For now, at least, the paralysis does not appear to be deterring foreign investors. In the first ten months of 2022, foreign direct investment in the country rose by 82%, the second-highest growth rate in Asia-Pacific, according to Investment Monitor figures. In its fourth-quarter survey for 2022, the European Chamber of Commerce in Vietnam revealed that 41% of respondents said they were moving their operations from China to Vietnam, 13% up on the previous quarter.
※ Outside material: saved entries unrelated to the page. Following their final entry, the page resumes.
-- pv_equiv track=rewrite | github.com/Steven-ZhangJM/CS263_Final_Project | solution_gen/p036_4.py | palindrome_in_dec
-- ===== SOURCE A (Python) =====
-- def palindrome_in_dec(num):  # O(n)
--     if(num < 10):
--         return True
--     if num % 10 == 0 and num >= 10:
--         return False
--     if (num % 10) == (num // 10) % 10:
--         return True
--     return palindrome_in_dec(num//10)
-- ===== SOURCE B (Python) =====
-- def palindrome_in_dec(num):
--     # two staged passes: extract all digits first, then scan the list
--     digits = []
--     n = num
--     while n >= 10:
--         digits.append(n % 10)
--         n //= 10
--     digits.append(n)
--     for i in range(len(digits) - 1):
--         if digits[i] == 0:
--             return False
--         if digits[i] == digits[i + 1]:
--             return True
--     return True
-- ===== Notes on version B (the rewrite author's own statement) =====
-- stated objective: alternative
-- what changed: Replaced the fused recursion with two staged passes: one loop extracts the full least-significant-first digit list, a second loop scans it for a zero digit or an equal adjacent pair.
import Mathlib
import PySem

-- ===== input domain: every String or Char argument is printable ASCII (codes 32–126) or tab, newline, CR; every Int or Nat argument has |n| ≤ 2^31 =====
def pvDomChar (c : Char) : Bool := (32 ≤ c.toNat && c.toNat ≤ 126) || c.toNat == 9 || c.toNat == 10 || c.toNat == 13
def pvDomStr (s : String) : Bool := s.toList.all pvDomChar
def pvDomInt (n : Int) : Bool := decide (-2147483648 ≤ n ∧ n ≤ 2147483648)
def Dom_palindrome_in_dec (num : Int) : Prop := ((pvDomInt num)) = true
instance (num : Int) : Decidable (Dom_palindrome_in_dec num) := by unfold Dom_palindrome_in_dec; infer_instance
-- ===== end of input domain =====

-- ===== PORT A =====
-- B is a two-pass rewrite of A's fused recursion (same O(d) cost; objective: alternative).
def palindrome_in_dec (num : Int) : Bool :=
  if num < 10 then true
  else if PySem.Int.mod num 10 = 0 ∧ num ≥ 10 then false
  else if PySem.Int.mod num 10 = PySem.Int.mod (PySem.Int.floordiv num 10) 10 then true
  else palindrome_in_dec (PySem.Int.floordiv num 10)
termination_by num.toNat
decreasing_by
  rename_i h _ _
  rw [PySem.Int.floordiv_eq_ediv_of_pos (by omega)]
  omega

-- ===== PORT B =====
-- first pass of Source B: the 'while n >= 10' loop building the least-significant-first digit list
def pvDigitsB (n : Int) : List Int :=
  if n ≥ 10 then PySem.Int.mod n 10 :: pvDigitsB (PySem.Int.floordiv n 10)
  else [n]
termination_by n.toNat
decreasing_by
  rename_i h
  rw [PySem.Int.floordiv_eq_ediv_of_pos (by omega)]
  omega

-- second pass of Source B: the index loop over adjacent pairs, as structural recursion on the list
def pvScanB : List Int → Bool
  | a :: b :: rest =>
      if a = 0 then false
      else if a = b then true
      else pvScanB (b :: rest)
  | _ => true

def palindrome_in_dec_alt (num : Int) : Bool := pvScanB (pvDigitsB num)

-- ===== PRECONDITION & SPEC =====
def Spec_palindrome_in_dec (num : Int) (out : Bool) : Prop := out = palindrome_in_dec_alt num
instance (num : Int) (out : Bool) : Decidable (Spec_palindrome_in_dec num out) := by unfold Spec_palindrome_in_dec; infer_instance

-- ===== CLAIM (what is proved, stated in full; the proofs are below) =====
def Claim_equal_palindrome_in_dec : Prop := ∀ (num : Int), Dom_palindrome_in_dec num → Spec_palindrome_in_dec num (palindrome_in_dec num)

-- ===== LEMMAS AND PROOFS =====

-- the head of the digit list is the current last digit (as A compares it): q % 10 if q ≥ 10, else q itself
theorem pvDigitsB_head (q : Int) :
    ∃ rest, pvDigitsB q = (if q ≥ 10 then PySem.Int.mod q 10 else q) :: rest := by
  by_cases h : q ≥ 10
  · exact ⟨pvDigitsB (PySem.Int.floordiv q 10), by rw [pvDigitsB, if_pos h, if_pos h]⟩
  · exact ⟨[], by rw [pvDigitsB, if_neg h, if_neg h]⟩

theorem pv_agree (num : Int) : palindrome_in_dec num = pvScanB (pvDigitsB num) := by
  rw [palindrome_in_dec, pvDigitsB]
  by_cases h : num < 10
  · simp [h, show ¬ num ≥ 10 by omega, pvScanB]
  · have h10 : num ≥ 10 := by omega
    set q := PySem.Int.floordiv num 10 with hq
    have hqpos : 1 ≤ q := by
      rw [hq, PySem.Int.floordiv_eq_ediv_of_pos (by omega)]
      omega
    obtain ⟨rest, hrest⟩ := pvDigitsB_head q
    have hhead : (if q ≥ 10 then PySem.Int.mod q 10 else q) = PySem.Int.mod q 10 := by
      by_cases hq10 : q ≥ 10
      · simp [hq10]
      · rw [if_neg hq10, PySem.Int.mod_eq_emod_of_pos (by omega : (0:Int) < 10)]
        omega
    rw [hhead] at hrest
    have hrec : palindrome_in_dec q = pvScanB (pvDigitsB q) := pv_agree q
    rw [if_neg h, if_pos h10, hrest]
    simp only [pvScanB]
    by_cases hz : PySem.Int.mod num 10 = 0
    · rw [if_pos ⟨hz, h10⟩, if_pos hz]
    · rw [if_neg (by tauto), if_neg hz]
      by_cases hp : PySem.Int.mod num 10 = PySem.Int.mod q 10
      · rw [if_pos hp, if_pos hp]
      · rw [if_neg hp, if_neg hp, hrec, hrest]
termination_by num.toNat
decreasing_by
  rw [PySem.Int.floordiv_eq_ediv_of_pos (by omega)]
  omega

-- ===== VERDICT (by name: the statement is the Claim_ definition above) =====
theorem palindrome_in_dec_spec : Claim_equal_palindrome_in_dec := by
  intro num _
  unfold Spec_palindrome_in_dec palindrome_in_dec_alt
  exact pv_agree num
lemma pvMatMul_canon (A B : List (List Int)) :
    pvMatMul A B = pvCanon A.length (fun i j => pvS A B i j % pvMOD) := by
  simp only [pvMatMul, PySem.List.len_eq, PySem.List.pyRange_zero_natCast, List.map_map,
    List.foldl_map, Int.toNat_natCast, PySem.List.pyGetD_natCast, pvCanon]
  apply List.map_congr_left
  intro i _
  simp only [Function.comp_apply, PySem.List.pyGetD_natCast,
    PySem.Int.mod_eq_emod_of_pos pvMOD_pos, pvSet_natCast]
  rw [show (List.replicate A.length (0:Int)) = (List.range A.length).map (fun _ => (0:Int)) by
    rw [List.map_const', List.length_range]]
  rw [pvFoldMapRange A.length _
    (fun k j c => if pvE A i k ≠ 0 then
      (if pvE B k j ≠ 0 then (c + pvE A i k * pvE B k j) % pvMOD else c) else c)
    ?hF]
  · apply List.map_congr_left
    intro j _
    rw [pvScalarFold0 pvMOD (fun k => pvE A i k) (fun k => pvE B k j) (List.range A.length)]
    simp [pvS]
  · intro r k
    by_cases ha : pvE A i k ≠ 0
    · simp only [pvE] at ha ⊢
      rw [if_pos ha]
      simp only [ne_eq, ha, not_false_eq_true, if_true]
      have hstep : (fun (x : List Int) (y : Nat) =>
            if (B.getD k []).getD y 0 ≠ 0 then
              x.set y ((x.getD y 0 + (A.getD i []).getD k 0 * (B.getD k []).getD y 0) % pvMOD)
            else x)
          = fun x y => x.set y ((fun j c =>
              if (B.getD k []).getD j 0 ≠ 0 then
                (c + (A.getD i []).getD k 0 * (B.getD k []).getD j 0) % pvMOD
              else c) y (x.getD y 0)) := by
        funext x y
        beta_reduce
        by_cases hb : (B.getD k []).getD y 0 ≠ 0
        · rw [if_pos hb, if_pos hb]
        · rw [if_neg hb, if_neg hb, pvSetSelf]
      rw [hstep]
      rw [pvSetFoldRange' 0 (fun j c =>
            if (B.getD k []).getD j 0 ≠ 0 then
              (c + (A.getD i []).getD k 0 * (B.getD k []).getD j 0) % pvMOD
            else c) (List.map r (List.range A.length)) A.length (by simp)]
      apply List.map_congr_left
      intro t ht
      rw [PySem.List.getD_map_range r A.length t 0 (List.mem_range.mp ht)]
    · have ha' : (A.getD i []).getD k 0 = 0 := by
        simpa [pvE] using ha
      simp only [pvE, ne_eq, ha', not_true_eq_false, if_false]
lemma pvMatMul_eq (A B : List (List Int)) : pvMatMul A B = pvMatMulB A B := by
  rw [pvMatMul_canon, pvMatMulB_canon]

lemma pvCanon_length (n : Nat) (f : Nat → Nat → Int) : (pvCanon n f).length = n := by
  simp [pvCanon]

lemma pvE_canon (n : Nat) (f : Nat → Nat → Int) (i j : Nat) (hi : i < n) (hj : j < n) :
    pvE (pvCanon n f) i j = f i j := by
  simp only [pvCanon, pvE]
  rw [PySem.List.getD_map_range _ n i [] hi, PySem.List.getD_map_range _ n j 0 hj]

def pvGood (n : Nat) (X : List (List Int)) : Prop :=
  X.length = n ∧ (∀ r ∈ X, r.length = n) ∧ ∀ r ∈ X, ∀ x ∈ r, 0 ≤ x ∧ x < pvMOD

lemma pvGood_canon (n : Nat) (f : Nat → Nat → Int)
    (hf : ∀ i j, i < n → j < n → 0 ≤ f i j ∧ f i j < pvMOD) : pvGood n (pvCanon n f) := by
  refine ⟨pvCanon_length n f, ?_, ?_⟩
  · intro r hr
    simp only [pvCanon, List.mem_map] at hr
    obtain ⟨i, _, rfl⟩ := hr
    simp
  · intro r hr x hx
    simp only [pvCanon, List.mem_map] at hr
    obtain ⟨i, hi, rfl⟩ := hr
    simp only [List.mem_map] at hx
    obtain ⟨j, hj, rfl⟩ := hx
    exact hf i j (List.mem_range.mp hi) (List.mem_range.mp hj)

lemma pvGood_matMulB (n : Nat) (A B : List (List Int)) (h : A.length = n) :
    pvGood n (pvMatMulB A B) := by
  rw [pvMatMulB_canon, h]
  apply pvGood_canon
  intro i j _ _
  exact ⟨Int.emod_nonneg _ (by norm_num [pvMOD]), Int.emod_lt_of_pos _ pvMOD_pos⟩

lemma pvGood_idMat (n : Nat) : pvGood n (pvIdMat (n : Int)) := by
  rw [pvIdMat_canon]
  apply pvGood_canon
  intro i j _ _
  split <;> norm_num [pvMOD]

lemma pvCanon_ext (n : Nat) (X : List (List Int)) (h1 : X.length = n)
    (h2 : ∀ r ∈ X, r.length = n) : pvCanon n (fun i j => pvE X i j) = X := by
  apply List.ext_getElem
  · simp [pvCanon, h1]
  · intro i hi hi'
    have hrow : X[i].length = n := h2 X[i] (List.getElem_mem hi')
    apply List.ext_getElem
    · simp [pvCanon, hrow]
    · intro j hj hj'
      have hin : i < n := by simpa [pvCanon] using hi
      have hjn : j < n := by rwa [hrow] at hj'
      simp only [pvCanon, List.getElem_map, List.getElem_range]
      simp only [pvE]
      rw [List.getD_eq_getElem X [] (by omega), List.getD_eq_getElem _ 0 (by omega)]

lemma pvSumMulModL (n : Nat) (X c : Nat → Int) :
    (∑ k ∈ Finset.range n, (X k % pvMOD) * c k) % pvMOD
      = (∑ k ∈ Finset.range n, X k * c k) % pvMOD := by
  rw [Finset.sum_int_mod]
  rw [Finset.sum_congr rfl (fun k _ => by
    rw [Int.mul_emod, Int.emod_emod_of_dvd _ dvd_rfl, ← Int.mul_emod])]
  rw [← Finset.sum_int_mod]

lemma pvSumMulModR (n : Nat) (a Y : Nat → Int) :
    (∑ k ∈ Finset.range n, a k * (Y k % pvMOD)) % pvMOD
      = (∑ k ∈ Finset.range n, a k * Y k) % pvMOD := by
  rw [Finset.sum_int_mod]
  rw [Finset.sum_congr rfl (fun k _ => by
    rw [Int.mul_emod, Int.emod_emod_of_dvd _ dvd_rfl, ← Int.mul_emod])]
  rw [← Finset.sum_int_mod]

lemma pvS_finset (A B : List (List Int)) (i j : Nat) :
    pvS A B i j = ∑ t ∈ Finset.range A.length, pvE A i t * pvE B t j := rfl
lemma pvCanon_congr (n : Nat) (f g : Nat → Nat → Int)
    (h : ∀ i j, i < n → j < n → f i j = g i j) : pvCanon n f = pvCanon n g := by
  apply List.map_congr_left
  intro i hi
  apply List.map_congr_left
  intro j hj
  exact h i j (List.mem_range.mp hi) (List.mem_range.mp hj)

lemma pvGood_entry {n : Nat} {X : List (List Int)} (h : pvGood n X) {i j : Nat}
    (hi : i < n) (hj : j < n) : 0 ≤ pvE X i j ∧ pvE X i j < pvMOD := by
  obtain ⟨h1, h2, h3⟩ := h
  have hi' : i < X.length := by omega
  have hrow : X[i] ∈ X := List.getElem_mem hi'
  have hlen : X[i].length = n := h2 _ hrow
  have hj' : j < X[i].length := by omega
  have : pvE X i j = X[i][j] := by
    simp only [pvE]
    rw [List.getD_eq_getElem X [] hi', List.getD_eq_getElem _ 0 hj']
  rw [this]
  exact h3 _ hrow _ (List.getElem_mem hj')

lemma pvMatMulB_length (A B : List (List Int)) : (pvMatMulB A B).length = A.length := by
  rw [pvMatMulB_canon]; exact pvCanon_length _ _

lemma pvIdMat_length (n : Nat) : (pvIdMat (n : Int)).length = n := by
  rw [pvIdMat_canon]; exact pvCanon_length _ _

lemma pvE_idMat (n i j : Nat) (hi : i < n) (hj : j < n) :
    pvE (pvIdMat (n : Int)) i j = if i = j then 1 else 0 := by
  rw [pvIdMat_canon, pvE_canon _ _ _ _ hi hj]

lemma pvMulId (n : Nat) (X : List (List Int)) (h : pvGood n X) :
    pvMatMulB X (pvIdMat (n : Int)) = X := by
  rw [pvMatMulB_canon, h.1]
  conv_rhs => rw [← pvCanon_ext n X h.1 h.2.1]
  apply pvCanon_congr
  intro i j hi hj
  rw [pvS_finset, h.1]
  rw [Finset.sum_congr rfl (fun t ht => by
    rw [pvE_idMat n t j (List.mem_range.mp ht) hj])]
  simp only [mul_ite, mul_one, mul_zero]
  rw [Finset.sum_ite_eq' (Finset.range n) j (fun t => pvE X i t)]
  simp only [Finset.mem_range, hj, if_true]
  exact Int.emod_eq_of_lt (pvGood_entry h hi hj).1 (pvGood_entry h hi hj).2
The downside of Vietnam’s corruption crackdown
However, Vietnamese leaders know that if they want to capitalise on the supply chain diversification in the region they will need to address the unintended consequences of the anti-corruption campaign. How they will manage that is unclear. Thus far, Prime Minister Pham Minh Chinh has sought to reassure foreign investors that Vietnam will protect their interests and vowed to disburse at least 95% of public funds allocated for 2023.
Some foreign investors looking to engage with Vietnam might choose to stand on the sidelines for a few months to see how ‘blazing furnace’ pans out in the wake of Thuong’s election. Those who have committed to entry or are already established in the country should ensure they have a deep understanding of the broader political environment and, more specifically, the political connections of counterparties and partners to assess whether they might be caught up in the dragnet.
While few foreign investors have been implicated in the campaign so far, as the Vietnamese leadership does not want them to view it as a hostile actor, international companies need to review how they operate in Vietnam to ensure there is no perception of wrongdoing in any of their business dealings, particularly if they are headquartered in the US or UK with their strict anti-bribery laws.
While caution remains the order of the day for foreign investors, the Vietnamese leadership likely appreciates that it cannot allow its anti-graft campaign to undermine their confidence in the business environment. The country appears to be recovering well from the Covid-19 pandemic, with the prospect of cementing itself as a leading supply chain hub in Asia, especially if more Western companies relocate from China. Foreign investors still seem upbeat about Vietnam, but many will no doubt be hoping the authorities turn down the heat on ‘blazing furnace’.